[What the task asks] From the records below, print exactly the lines starting at the one containing "simp [h2', pvSegOk, hh]" and ending at the one containing "have hbadT : pvBad", ends included, and nothing else.

-*-

-- pv_equiv track=rewrite | github.com/acalatrava/FrontWall | backend/shield/server.py | _is_path_safe
-- ===== SOURCE A (Python) =====
-- def _is_path_safe(path: str) -> bool:
--     """Prevent directory traversal and null byte attacks."""
--     if not path:
--         return True
--     if "\x00" in path:
--         return False
--     parts = path.replace("\\", "/").split("/")
--     for segment in parts:
--         if not segment:
--             continue
--         if segment == "..":
--             return False
--         if segment.startswith("."):
--             return False
--     return True
-- ===== SOURCE B (Python) =====
-- def _is_path_safe(path: str) -> bool:
--     """Prevent directory traversal and null byte attacks."""
--     if not path:
--         return True
--     if "\x00" in path:
--         return False
--     norm = path.replace("\\", "/")
--     return not (norm.startswith(".") or "/." in norm)
-- ===== Notes on version B (the rewrite author's own statement) =====
-- stated objective: simpler
-- what changed: B drops the split-into-segments loop: after normalizing backslashes to '/', a segment starting with '.' (which subsumes the '..' case) exists iff the string starts with '.' or contains the substring '/.', so two substring tests replace the split and the per-segment scan.
import Mathlib
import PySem

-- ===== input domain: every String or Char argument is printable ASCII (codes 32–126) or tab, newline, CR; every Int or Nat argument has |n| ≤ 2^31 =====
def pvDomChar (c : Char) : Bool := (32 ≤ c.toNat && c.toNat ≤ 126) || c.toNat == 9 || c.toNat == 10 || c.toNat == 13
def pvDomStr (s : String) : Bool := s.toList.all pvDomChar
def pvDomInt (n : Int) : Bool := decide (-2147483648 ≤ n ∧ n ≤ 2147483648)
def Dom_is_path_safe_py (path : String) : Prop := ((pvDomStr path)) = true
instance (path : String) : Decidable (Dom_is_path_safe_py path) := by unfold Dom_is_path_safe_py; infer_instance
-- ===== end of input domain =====

-- B replaces A's split-on-'/' segment loop by two substring tests on the
-- backslash-normalized path; objective: simpler (same O(n) cost).

-- ===== PORT A =====
-- the 'for segment in parts' loop of A, segment by segment, branches in order
def pvSegLoop : List (List Char) → Bool
  | [] => true
  | seg :: rest =>
    if seg == [] then pvSegLoop rest
    else if seg == ['.', '.'] then false
    else if PySem.Chars.startswith seg ['.'] then false
    else pvSegLoop rest

def is_path_safe_py (path : String) : Bool :=
  if path == "" then true
  else if PySem.Str.isIn "\x00" path then false
  else
    pvSegLoop (PySem.Chars.splitOn (PySem.Str.replace path "\\" "/").toList ['/'])

-- ===== PORT B =====
def is_path_safe_py_alt (path : String) : Bool :=
  if path == "" then true
  else if PySem.Str.isIn "\x00" path then false
  else
    let norm := PySem.Str.replace path "\\" "/"
    !(PySem.Str.startswith norm "." || PySem.Str.isIn "/." norm)

-- ===== PRECONDITION & SPEC =====
def Spec_is_path_safe_py (path : String) (out : Bool) : Prop := out = is_path_safe_py_alt path
instance (path : String) (out : Bool) : Decidable (Spec_is_path_safe_py path out) := by unfold Spec_is_path_safe_py; infer_instance

-- ===== CLAIM (what is proved, stated in full; the proofs are below) =====
def Claim_equal_is_path_safe_py : Prop := ∀ (path : String), Dom_is_path_safe_py path → Spec_is_path_safe_py path (is_path_safe_py path)

-- ===== LEMMAS AND PROOFS =====

-- fuel-free structural version of PySem.Chars.splitOn.go for sep = ['/']
def pvSpec : List Char → List Char → List (List Char) → List (List Char)
  | [], cur, acc => (cur.reverse :: acc).reverse
  | c :: t, cur, acc => if c = '/' then pvSpec t [] (cur.reverse :: acc) else pvSpec t (c :: cur) acc

-- one-pass 'some segment starts with a dot' scanner; the flag says whether we
-- stand at the start of a segment
def pvBad : Bool → List Char → Bool
  | _, [] => false
  | atStart, c :: t => (atStart && c == '.') || pvBad (c == '/') t

def pvSegOk (s : List Char) : Bool := !(s.head? == some '.')

theorem pvGo_nil (n : Nat) (cur : List Char) (acc : List (List Char)) :
    PySem.Chars.splitOn.go ['/'] n [] cur acc = (cur.reverse :: acc).reverse := by
  cases n <;> simp [PySem.Chars.splitOn.go]

theorem pvGo_cons (n : Nat) (c : Char) (t cur : List Char) (acc : List (List Char)) :
    PySem.Chars.splitOn.go ['/'] (n + 1) (c :: t) cur acc =
      if c = '/' then PySem.Chars.splitOn.go ['/'] n t [] (cur.reverse :: acc)
      else PySem.Chars.splitOn.go ['/'] n t (c :: cur) acc := by
  rw [PySem.Chars.splitOn.go.eq_def]
  by_cases hc : c = '/'
  · subst hc; simp
  · have hp : List.isPrefixOf ['/'] (c :: t) = false := by
      show (('/' == c) && List.isPrefixOf [] t) = false
      simp [Ne.symm hc]
    simp [hp, hc]

theorem pvGo_eq_pvSpec : ∀ (fuel : Nat) (l cur : List Char) (acc : List (List Char)),
    l.length ≤ fuel → PySem.Chars.splitOn.go ['/'] fuel l cur acc = pvSpec l cur acc := by
  intro fuel
  induction fuel with
  | zero =>
    intro l cur acc h
    have hl : l = [] := List.length_eq_zero_iff.mp (Nat.le_zero.mp h)
    subst hl
    rw [pvGo_nil]; rfl
  | succ n ih =>
    intro l cur acc h
    cases l with
    | nil => rw [pvGo_nil]; rfl
    | cons c t =>
      rw [pvGo_cons]
      simp only [List.length_cons] at h
      by_cases hc : c = '/'
      · rw [if_pos hc, ih t [] _ (by omega)]; subst hc; simp [pvSpec]
      · rw [if_neg hc, ih t (c :: cur) acc (by omega)]; simp [pvSpec, hc]

theorem pvSegLoop_eq_all : ∀ ls : List (List Char), pvSegLoop ls = ls.all pvSegOk := by
  intro ls
  induction ls with
  | nil => rfl
  | cons seg rest ih =>
    simp only [pvSegLoop, List.all_cons, ih]
    by_cases h0 : seg = []
    · subst h0; simp [pvSegOk]
    · rw [if_neg (by simpa using h0)]
      by_cases h1 : seg = ['.', '.']
      · subst h1; simp [pvSegOk]
      · rw [if_neg (by simpa using h1)]
        by_cases h2 : PySem.Chars.startswith seg ['.'] = true
        · have : seg.head? = some '.' := by
            rcases (PySem.Chars.startswith_iff seg ['.']).mp h2 with ⟨u, hu⟩
            subst hu; rfl
          simp [h2, pvSegOk, this]
        · have h2' : PySem.Chars.startswith seg ['.'] = false := by simpa using h2
          have hh : (seg.head? == some '.') = false := by
            cases seg with
            | nil => rfl
            | cons a u =>
              have hne : ¬ ('.' = a) := by
                intro hd
                subst hd
                exact absurd ((PySem.Chars.startswith_iff (('.') :: u) ['.']).mpr ⟨u, rfl⟩)
                  (by simp [h2'])
              show ((some a) == some '.') = false
              simp only [beq_eq_false_iff_ne, ne_eq, Option.some.injEq]
              exact fun h => hne h.symm
          simp [h2', pvSegOk, hh]

theorem pvSpec_all : ∀ (l cur : List Char) (acc : List (List Char)),
    (pvSpec l cur acc).all pvSegOk =
      (acc.all pvSegOk &&
        (if cur = [] then !pvBad true l else (!(cur.getLast? == some '.') && !pvBad false l))) := by
  intro l
  induction l with
  | nil =>
    intro cur acc
    have hseg : pvSegOk cur.reverse = !(cur.getLast? == some '.') := by
      simp [pvSegOk, List.head?_reverse]
    cases cur with
    | nil => simp [pvSpec, pvBad, pvSegOk, Bool.and_comm]
    | cons d ds =>
      simp only [pvSpec, List.all_reverse, List.all_cons, pvBad, Bool.not_false, Bool.and_true,
        if_neg (List.cons_ne_nil d ds), hseg, List.all_reverse]
      rw [Bool.and_comm]
  | cons c t ih =>
    intro cur acc
    by_cases hc : c = '/'
    · subst hc
      have hps : pvSpec ('/' :: t) cur acc = pvSpec t [] (cur.reverse :: acc) := by
        simp [pvSpec]
      have hbadT : pvBad true ('/' :: t) = pvBad true t := by simp [pvBad]
      have hbadF : pvBad false ('/' :: t) = pvBad true t := by simp [pvBad]
      have hseg : pvSegOk cur.reverse = !(cur.getLast? == some '.') := by
        simp [pvSegOk, List.head?_reverse]
      rw [hps, ih, List.all_cons, hseg]
      cases cur with
      | nil => simp [hbadT]
      | cons d ds =>
        rw [if_neg (List.cons_ne_nil d ds), hbadF]
        simp [Bool.and_comm, Bool.and_left_comm]
    · have hcb : (c == '/') = false := by simpa using hc
      simp only [pvSpec, if_neg hc, ih, if_neg (List.cons_ne_nil c cur)]
      cases cur with
      | nil =>
        have hbt : pvBad true (c :: t) = ((c == '.') || pvBad false t) := by
          simp [pvBad, hcb]
        rw [if_pos rfl, hbt]
        simp only [List.getLast?_singleton, Bool.not_or]
        rfl
      | cons d ds =>
        have h1 : (c :: d :: ds).getLast? = (d :: ds).getLast? := by
          simp [List.getLast?_cons_cons]
        have h2 : pvBad false (c :: t) = pvBad false t := by simp [pvBad, hcb]
        rw [if_neg (List.cons_ne_nil d ds), h1, h2]

theorem pvBad_iff : ∀ (cs : List Char) (b : Bool),
    pvBad b cs = true ↔ ((b = true ∧ ['.'] <+: cs) ∨ ['/', '.'] <:+: cs) := by
  intro cs
  induction cs with
  | nil =>
    intro b
    simp only [pvBad, Bool.false_eq_true, false_iff]
    rintro (⟨_, ⟨u, hu⟩⟩ | ⟨u, v, huv⟩)
    · exact absurd hu (by simp)
    · exact absurd huv (by simp)
  | cons c t ih =>
    intro b
    simp only [pvBad, Bool.or_eq_true, Bool.and_eq_true, beq_iff_eq, ih]
    constructor
    · rintro (⟨hb, hc⟩ | ⟨hs, hp⟩ | hinf)
      · exact Or.inl ⟨hb, by simp [hc]⟩
      · subst hs
        obtain ⟨u, hu⟩ := hp
        subst hu
        exact Or.inr (List.infix_cons_iff.mpr (Or.inl ⟨u, rfl⟩))
      · exact Or.inr (List.infix_cons_iff.mpr (Or.inr hinf))
    · rintro (⟨hb, hp⟩ | hinf)
      · obtain ⟨u, hu⟩ := hp
        injection hu with h1 _
        exact Or.inl ⟨hb, h1.symm⟩
      · rcases List.infix_cons_iff.mp hinf with hp | hinf
        · obtain ⟨u, hu⟩ := hp
          injection hu with h1 h2
          refine Or.inr (Or.inl ⟨by simp [h1.symm], ⟨u, ?_⟩⟩)
          simpa using h2
        · exact Or.inr (Or.inr hinf)

theorem pvMain (cs : List Char) :
    pvSegLoop (PySem.Chars.splitOn cs ['/']) =
      !(PySem.Chars.startswith cs ['.'] || PySem.Chars.isIn ['/', '.'] cs) := by
  have h1 : PySem.Chars.splitOn cs ['/'] = pvSpec cs [] [] := by
    rw [PySem.Chars.splitOn]
    exact pvGo_eq_pvSpec (cs.length + 1) cs [] [] (by omega)
  rw [h1, pvSegLoop_eq_all, pvSpec_all]
  simp only [List.all_nil, Bool.true_and]
  by_cases h : pvBad true cs = true
  · rcases (pvBad_iff cs true).mp h with ⟨_, hp⟩ | hinf
    · rw [h, (PySem.Chars.startswith_iff cs ['.']).mpr hp]; simp
    · rw [h, (PySem.Chars.isIn_iff_infix ['/', '.'] cs).mpr hinf]; simp
  · have hb : pvBad true cs = false := by simpa using h
    have hns : PySem.Chars.startswith cs ['.'] = false := by
      by_contra hx
      exact h ((pvBad_iff cs true).mpr (Or.inl ⟨rfl,
        (PySem.Chars.startswith_iff cs ['.']).mp (by simpa using hx)⟩))
    have hni : PySem.Chars.isIn ['/', '.'] cs = false := by
      by_contra hx
      exact h ((pvBad_iff cs true).mpr (Or.inr
        ((PySem.Chars.isIn_iff_infix ['/', '.'] cs).mp (by simpa using hx))))
    rw [hb, hns, hni]; rfl

-- ===== VERDICT (by name: the statement is the Claim_ definition above) =====
theorem is_path_safe_py_spec : Claim_equal_is_path_safe_py := by
  intro path _
  unfold Spec_is_path_safe_py is_path_safe_py is_path_safe_py_alt
  by_cases h0 : (path == "") = true
  · simp only [if_pos h0]
  · simp only [if_neg h0]
    by_cases h1 : PySem.Str.isIn "\x00" path = true
    · simp only [if_pos h1]
    · simp only [if_neg h1]
      rw [pvMain (PySem.Str.replace path "\\" "/").toList]
      rfl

-*-

[Solution for this problem]
          simp [h2', pvSegOk, hh]

theorem pvSpec_all : ∀ (l cur : List Char) (acc : List (List Char)),
    (pvSpec l cur acc).all pvSegOk =
      (acc.all pvSegOk &&
        (if cur = [] then !pvBad true l else (!(cur.getLast? == some '.') && !pvBad false l))) := by
  intro l
  induction l with
  | nil =>
    intro cur acc
    have hseg : pvSegOk cur.reverse = !(cur.getLast? == some '.') := by
      simp [pvSegOk, List.head?_reverse]
    cases cur with
    | nil => simp [pvSpec, pvBad, pvSegOk, Bool.and_comm]
    | cons d ds =>
      simp only [pvSpec, List.all_reverse, List.all_cons, pvBad, Bool.not_false, Bool.and_true,
        if_neg (List.cons_ne_nil d ds), hseg, List.all_reverse]
      rw [Bool.and_comm]
  | cons c t ih =>
    intro cur acc
    by_cases hc : c = '/'
    · subst hc
      have hps : pvSpec ('/' :: t) cur acc = pvSpec t [] (cur.reverse :: acc) := by
        simp [pvSpec]
      have hbadT : pvBad true ('/' :: t) = pvBad true t := by simp [pvBad]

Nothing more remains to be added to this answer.